Oil Drops as Fiscal Cliff Approaches

NEW YORK (AP) -- Oil prices fell as much as $2 a barrel Friday as doubts intensified over whether political leaders in Washington could reach a deal on the budget before a package of tax hikes and spending cuts automatically kicks in with the new year.

In morning trading benchmark crude for February delivery fell $1.54 to $88.59 per barrel in New York. It was as low as $87.96 at one point.

In London, Brent crude, used to price international varieties of oil, fell 82 cents to $109.38 per barrel.

If Republicans and Democrats don't work out a compromise in the next 10 days, the U.S. could go over the so-called "fiscal cliff," a reference to hundreds of billions of dollars in tax increases and government spending cuts that take effect if a budget deal is not reached. Many economists fear that would eventually push the U.S. back into recession, a situation that would likely mean less energy demand.
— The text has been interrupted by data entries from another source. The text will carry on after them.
-- pv_equiv track=rewrite | github.com/shubin023/wan22_distillation | wan22_i2v_dmd_only/scripts/merge_lora_into_wan_weights.py | _base_key_from_lora
-- ===== SOURCE A (Python) =====
-- from typing import Dict, Tuple
--
-- def _normalize_key(key: str) -> str:
--     for prefix in ("diffusion_model.", "model."):
--         if key.startswith(prefix):
--             key = key[len(prefix):]
--     return key
--
-- def _base_key_from_lora(key: str) -> Tuple[str, str]:
--     """
--     Returns (base_key, role) where role is "A", "B", or "alpha".
--     If the key doesn't look like a LoRA tensor, returns ("", "").
--     """
--     key = _normalize_key(key)
--     suffix_map = {
--         ".lora_A.weight": ("A", ".weight"),
--         ".lora_B.weight": ("B", ".weight"),
--         ".lora_A_generator.weight": ("A", ".weight"),
--         ".lora_B_generator.weight": ("B", ".weight"),
--         ".lora_A_critic.weight": ("A", ".weight"),
--         ".lora_B_critic.weight": ("B", ".weight"),
--         ".lora_down.weight": ("A", ".weight"),
--         ".lora_up.weight": ("B", ".weight"),
--     }
--     for suffix, (role, replacement) in suffix_map.items():
--         if key.endswith(suffix):
--             return key[: -len(suffix)] + replacement, role
--     return "", ""
-- ===== SOURCE B (Python) =====
-- _ROLE = {
--     "lora_A": "A", "lora_B": "B",
--     "lora_A_generator": "A", "lora_B_generator": "B",
--     "lora_A_critic": "A", "lora_B_critic": "B",
--     "lora_down": "A", "lora_up": "B",
-- }
--
-- def _base_key_from_lora(key):
--     key = key.removeprefix("diffusion_model.").removeprefix("model.")
--     parts = key.rsplit(".", 2)
--     if len(parts) == 3 and parts[2] == "weight":
--         role = _ROLE.get(parts[1])
--         if role is not None:
--             return parts[0] + ".weight", role
--     return "", ""
-- ===== Notes on version B (the rewrite author's own statement) =====
-- stated objective: alternative
-- what changed: Instead of testing the normalized key against eight literal '.lora_*.weight' suffixes in a loop, B right-splits the key at its last two dots once (rsplit('.', 2)) and looks the middle token up in a role table; prefix stripping uses removeprefix.
import Mathlib
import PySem
-- pv_equiv track=rewrite | github.com/NGBigField/KagomePeriodicBP | src/tensor_networks/edges.py | edges_dict_from_edges_list
-- ===== SOURCE A (Python) =====
-- from typing import List, Dict, Tuple
--
-- def edges_dict_from_edges_list(edges_list:List[List[str]])->Dict[str, Tuple[int, int]]:
--     vertices = {}
--     for i, i_edges in enumerate(edges_list):
--         for e in i_edges:
--             if e in vertices:
--                 (j1,j2) = vertices[e]
--                 vertices[e] = (i,j1)
--             else:
--                 vertices[e] = (i,i)
--     return vertices
-- ===== SOURCE B (Python) =====
-- # B: two-pass decomposition — build an occurrence-index dict first, then derive each pair from
-- # the occurrence list (last, second-to-last), instead of A's running-pair update.
-- def _pair(lst):
--     if len(lst) >= 2:
--         return (lst[-1], lst[-2])
--     return (lst[0], lst[0])
--
--
-- def edges_dict_from_edges_list(edges_list):
--     occ = {}
--     for i, i_edges in enumerate(edges_list):
--         for e in i_edges:
--             occ.setdefault(e, []).append(i)
--     return {e: _pair(lst) for e, lst in occ.items()}
-- ===== Notes on version B (the rewrite author's own statement) =====
-- stated objective: simpler
-- what changed: B replaces A's running-pair update inside the scan by a two-pass decomposition: first build an index mapping each edge to its list of occurrence vertices, then derive each pair (last, second-to-last, or (i,i) for a single occurrence) from that list.
import Mathlib
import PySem

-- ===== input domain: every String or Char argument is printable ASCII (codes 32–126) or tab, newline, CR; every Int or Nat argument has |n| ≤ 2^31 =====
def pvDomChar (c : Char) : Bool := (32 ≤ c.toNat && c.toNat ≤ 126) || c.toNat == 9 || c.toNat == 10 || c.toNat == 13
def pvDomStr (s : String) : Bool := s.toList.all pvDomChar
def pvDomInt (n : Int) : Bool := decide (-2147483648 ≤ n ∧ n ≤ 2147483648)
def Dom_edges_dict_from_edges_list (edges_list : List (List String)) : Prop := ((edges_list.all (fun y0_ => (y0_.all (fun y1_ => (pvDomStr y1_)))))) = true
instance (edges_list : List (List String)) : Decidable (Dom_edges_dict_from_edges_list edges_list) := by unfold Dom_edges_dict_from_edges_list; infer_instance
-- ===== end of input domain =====

-- B builds an occurrence-index dict first and derives each pair from it (simpler decomposition);
-- the equivalence A = B is proved on all inputs (both are total).

-- ===== PORT A =====
def edges_dict_from_edges_list (edges_list : List (List String)) : List (String × Int × Int) :=
  ((PySem.List.enumerate edges_list 0).foldl
    (fun (vertices : PySem.Dict String (Int × Int)) p =>
      p.2.foldl (fun vertices e =>
        match vertices.get? e with
        | some (j1, _j2) => vertices.insert e (p.1, j1)
        | none => vertices.insert e (p.1, p.1)) vertices)
    PySem.Dict.empty).items

-- ===== PORT B =====
-- helper of B: ( lst[-1], lst[-2] ) when len(lst) >= 2, else ( lst[0], lst[0] )
def pvPairB (lst : List Int) : Int × Int :=
  if 2 ≤ lst.length then (PySem.List.pyGetD lst (-1) 0, PySem.List.pyGetD lst (-2) 0)
  else (PySem.List.pyGetD lst 0 0, PySem.List.pyGetD lst 0 0)

def edges_dict_from_edges_list_alt (edges_list : List (List String)) : List (String × Int × Int) :=
  let occ : PySem.Dict String (List Int) :=
    (PySem.List.enumerate edges_list 0).foldl
      (fun occ p => p.2.foldl (fun occ e => occ.modify e [] (· ++ [p.1])) occ)
      PySem.Dict.empty
  occ.items.map (fun p => (p.1, pvPairB p.2))

-- ===== PRECONDITION & SPEC =====
def Spec_edges_dict_from_edges_list (edges_list : List (List String)) (out : List (String × Int × Int)) : Prop := out = edges_dict_from_edges_list_alt edges_list
instance (edges_list : List (List String)) (out : List (String × Int × Int)) : Decidable (Spec_edges_dict_from_edges_list edges_list out) := by unfold Spec_edges_dict_from_edges_list; infer_instance

-- ===== CLAIM (what is proved, stated in full; the proofs are below) =====
def Claim_equal_edges_dict_from_edges_list : Prop := ∀ (edges_list : List (List String)), Dom_edges_dict_from_edges_list edges_list → Spec_edges_dict_from_edges_list edges_list (edges_dict_from_edges_list edges_list)

-- ===== LEMMAS AND PROOFS =====

-- the value-mapped image of the occurrence dict
def pvGm (o : PySem.Dict String (List Int)) : PySem.Dict String (Int × Int) :=
  PySem.Dict.mk (o.items.map (fun p => (p.1, pvPairB p.2)))

-- invariant of the occurrence dict during B's first pass
def pvInv (o : PySem.Dict String (List Int)) : Prop :=
  o.keys.Nodup ∧ ∀ p ∈ o.items, p.2 ≠ []

lemma pyGetD_singleton_neg (a : Int) : PySem.List.pyGetD [a] (-1) 0 = a := rfl

lemma pyGetD_append_neg_one (l : List Int) (i : Int) (h : l ≠ []) :
    PySem.List.pyGetD (l ++ [i]) (-1) 0 = i := by
  unfold PySem.List.pyGetD PySem.List.pyGet? PySem.List.pyIdx?
  have hl : 0 < l.length := List.length_pos_iff.mpr h
  rw [if_neg (by omega : ¬ (0:Int) ≤ -1),
      if_pos (by simp only [List.length_append, List.length_cons, List.length_nil]; push_cast; omega :
        -((l ++ [i]).length:Int) ≤ -1)]
  have : (l ++ [i]).length - (-(-1:Int)).toNat = l.length := by simp
  rw [this]
  simp

lemma pyGetD_append_neg_two (l : List Int) (i : Int) (h : l ≠ []) :
    PySem.List.pyGetD (l ++ [i]) (-2) 0 = PySem.List.pyGetD l (-1) 0 := by
  unfold PySem.List.pyGetD PySem.List.pyGet? PySem.List.pyIdx?
  have hl : 0 < l.length := List.length_pos_iff.mpr h
  rw [if_neg (by omega : ¬ (0:Int) ≤ -2), if_pos (by simp only [List.length_append, List.length_cons, List.length_nil]; omega :
        -((l ++ [i]).length:Int) ≤ -2),
      if_neg (by omega : ¬ (0:Int) ≤ -1), if_pos (by omega : -(l.length:Int) ≤ -1)]
  have h1 : (l ++ [i]).length - (-(-2:Int)).toNat = l.length - 1 := by simp
  have h2 : l.length - (-(-1:Int)).toNat = l.length - 1 := by simp
  rw [h1, h2]
  simp only [Option.bind_some]
  rw [List.getElem?_append_left (by omega)]

lemma pvPairB_singleton (i : Int) : pvPairB [i] = (i, i) := by
  simp [pvPairB]

lemma pvPairB_append (l : List Int) (i : Int) (h : l ≠ []) :
    pvPairB (l ++ [i]) = (i, (pvPairB l).1) := by
  have hl : 0 < l.length := List.length_pos_iff.mpr h
  have hlen : 2 ≤ (l ++ [i]).length := by simp; omega
  have hfst : (pvPairB l).1 = PySem.List.pyGetD l (-1) 0 := by
    by_cases h2 : 2 ≤ l.length
    · simp [pvPairB, h2]
    · have h1 : l.length = 1 := by omega
      obtain ⟨a, rfl⟩ := List.length_eq_one_iff.mp h1
      simp [pvPairB, pyGetD_singleton_neg]
  rw [hfst]
  unfold pvPairB
  rw [if_pos hlen, pyGetD_append_neg_one l i h, pyGetD_append_neg_two l i h]

lemma pvGm_get? (o : PySem.Dict String (List Int)) (k : String) :
    (pvGm o).get? k = (o.get? k).map pvPairB := by
  obtain ⟨l⟩ := o
  induction l with
  | nil => rfl
  | cons p rest ih =>
    obtain ⟨a, w⟩ := p
    simp only [pvGm, List.map_cons] at *
    rw [PySem.Dict.get?_mk_cons, PySem.Dict.get?_mk_cons]
    by_cases hk : a == k
    · simp [hk]
    · simp only [hk, Bool.false_eq_true, ite_false]
      exact ih

lemma pvGm_keys (o : PySem.Dict String (List Int)) : (pvGm o).keys = o.keys := by
  simp [pvGm, PySem.Dict.keys]

lemma pvGm_contains (o : PySem.Dict String (List Int)) (k : String) :
    (pvGm o).contains k = o.contains k := by
  rw [PySem.Dict.contains_eq_decide_mem_keys, PySem.Dict.contains_eq_decide_mem_keys, pvGm_keys]

lemma pvGm_insert (o : PySem.Dict String (List Int)) (k : String) (w : List Int) :
    pvGm (o.insert k w) = (pvGm o).insert k (pvPairB w) := by
  apply PySem.Dict.ext
  have hitems : ∀ d : PySem.Dict String (List Int),
      (pvGm d).items = d.items.map (fun p => (p.1, pvPairB p.2)) := fun _ => rfl
  rw [hitems, PySem.Dict.items_insert, PySem.Dict.items_insert, pvGm_contains, hitems]
  by_cases hc : o.contains k
  · simp only [hc, if_true, List.map_map]
    apply List.map_congr_left
    intro p _
    by_cases hp : p.1 = k
    · simp [hp]
    · simp [hp]
  · simp [hc]

-- one event (vertex index i, edge e): A's dict update mirrors B's occurrence append
lemma pv_step (o : PySem.Dict String (List Int)) (i : Int) (e : String) (hInv : pvInv o) :
    (match (pvGm o).get? e with
     | some (j1, _j2) => (pvGm o).insert e (i, j1)
     | none => (pvGm o).insert e (i, i)) = pvGm (o.modify e [] (· ++ [i]))
    ∧ pvInv (o.modify e [] (· ++ [i])) := by
  have hmod : o.modify e [] (· ++ [i]) = o.insert e (o.getD e [] ++ [i]) := by
    simp [PySem.Dict.modify]
  constructor
  · rw [pvGm_get? o e, hmod, pvGm_insert]
    cases h : o.get? e with
    | none =>
      have hd : o.getD e [] = [] := by
        rw [PySem.Dict.getD_eq_get?_getD, h]; rfl
      rw [hd]
      simp [pvPairB_singleton]
    | some l =>
      have hmem : (e, l) ∈ o.items := by
        exact PySem.Dict.mem_items_of_get?_eq_some o h
      have hne : l ≠ [] := hInv.2 (e, l) hmem
      have hd : o.getD e [] = l := by
        rw [PySem.Dict.getD_eq_get?_getD, h]; rfl
      rw [hd]
      simp only [Option.map_some]
      rw [pvPairB_append l i hne]
  · rw [hmod]
    refine ⟨PySem.Dict.nodup_keys_insert _ _ _ hInv.1, ?_⟩
    intro p hp
    rcases (PySem.Dict.mem_items_insert _ _ _ _).mp hp with hpe | ⟨hpo, _⟩
    · subst hpe; simp
    · exact hInv.2 p hpo

-- B's inner loop over one vertex's edge list, against A's
lemma pv_inner (i : Int) (es : List String) (o : PySem.Dict String (List Int)) (hInv : pvInv o) :
    es.foldl (fun vertices e =>
        match vertices.get? e with
        | some (j1, _j2) => vertices.insert e (i, j1)
        | none => vertices.insert e (i, i)) (pvGm o)
      = pvGm (es.foldl (fun occ e => occ.modify e [] (· ++ [i])) o)
    ∧ pvInv (es.foldl (fun occ e => occ.modify e [] (· ++ [i])) o) := by
  induction es generalizing o with
  | nil => exact ⟨rfl, hInv⟩
  | cons e rest ih =>
    obtain ⟨hstep, hInv'⟩ := pv_step o i e hInv
    simp only [List.foldl_cons]
    rw [hstep]
    exact ih _ hInv'

-- the outer loop over the enumerated vertex lists
lemma pv_outer (ps : List (Int × List String)) (o : PySem.Dict String (List Int)) (hInv : pvInv o) :
    ps.foldl (fun (vertices : PySem.Dict String (Int × Int)) p =>
        p.2.foldl (fun vertices e =>
          match vertices.get? e with
          | some (j1, _j2) => vertices.insert e (p.1, j1)
          | none => vertices.insert e (p.1, p.1)) vertices) (pvGm o)
      = pvGm (ps.foldl (fun occ p => p.2.foldl (fun occ e => occ.modify e [] (· ++ [p.1])) occ) o)
    ∧ pvInv (ps.foldl (fun occ p => p.2.foldl (fun occ e => occ.modify e [] (· ++ [p.1])) occ) o) := by
  induction ps generalizing o with
  | nil => exact ⟨rfl, hInv⟩
  | cons p rest ih =>
    obtain ⟨hstep, hInv'⟩ := pv_inner p.1 p.2 o hInv
    simp only [List.foldl_cons]
    rw [hstep]
    exact ih _ hInv'

-- ===== VERDICT (by name: the statement is the Claim_ definition above) =====
theorem edges_dict_from_edges_list_spec : Claim_equal_edges_dict_from_edges_list := by
  intro edges_list _hdom
  unfold Spec_edges_dict_from_edges_list edges_dict_from_edges_list edges_dict_from_edges_list_alt
  have hemp : (pvGm PySem.Dict.empty) = (PySem.Dict.empty : PySem.Dict String (Int × Int)) := rfl
  have hInv : pvInv PySem.Dict.empty := ⟨List.nodup_nil, by intro p hp; simp [PySem.Dict.empty] at hp⟩
  obtain ⟨heq, _⟩ := pv_outer (PySem.List.enumerate edges_list 0) PySem.Dict.empty hInv
  rw [← hemp, heq]
  rfl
Late Thursday House Republicans abruptly put off a vote on an alternative plan offered by House Speaker John Boehner that would prevent scheduled tax increases from taking effect on Jan. 1 on all income under $1 million. President Barack Obama wants the cutoff point to be $400,000.

On Friday morning, Boehner signaled talks are still open.

In other energy futures trading on the New York Mercantile Exchange:

  • Natural gas rose 2 cents to $3.48 per 1,000 cubic feet.
  • Heating oil fell 2 cents to $3.02 a gallon.
  • Wholesale gasoline fell 2 cents to $2.73 a gallon.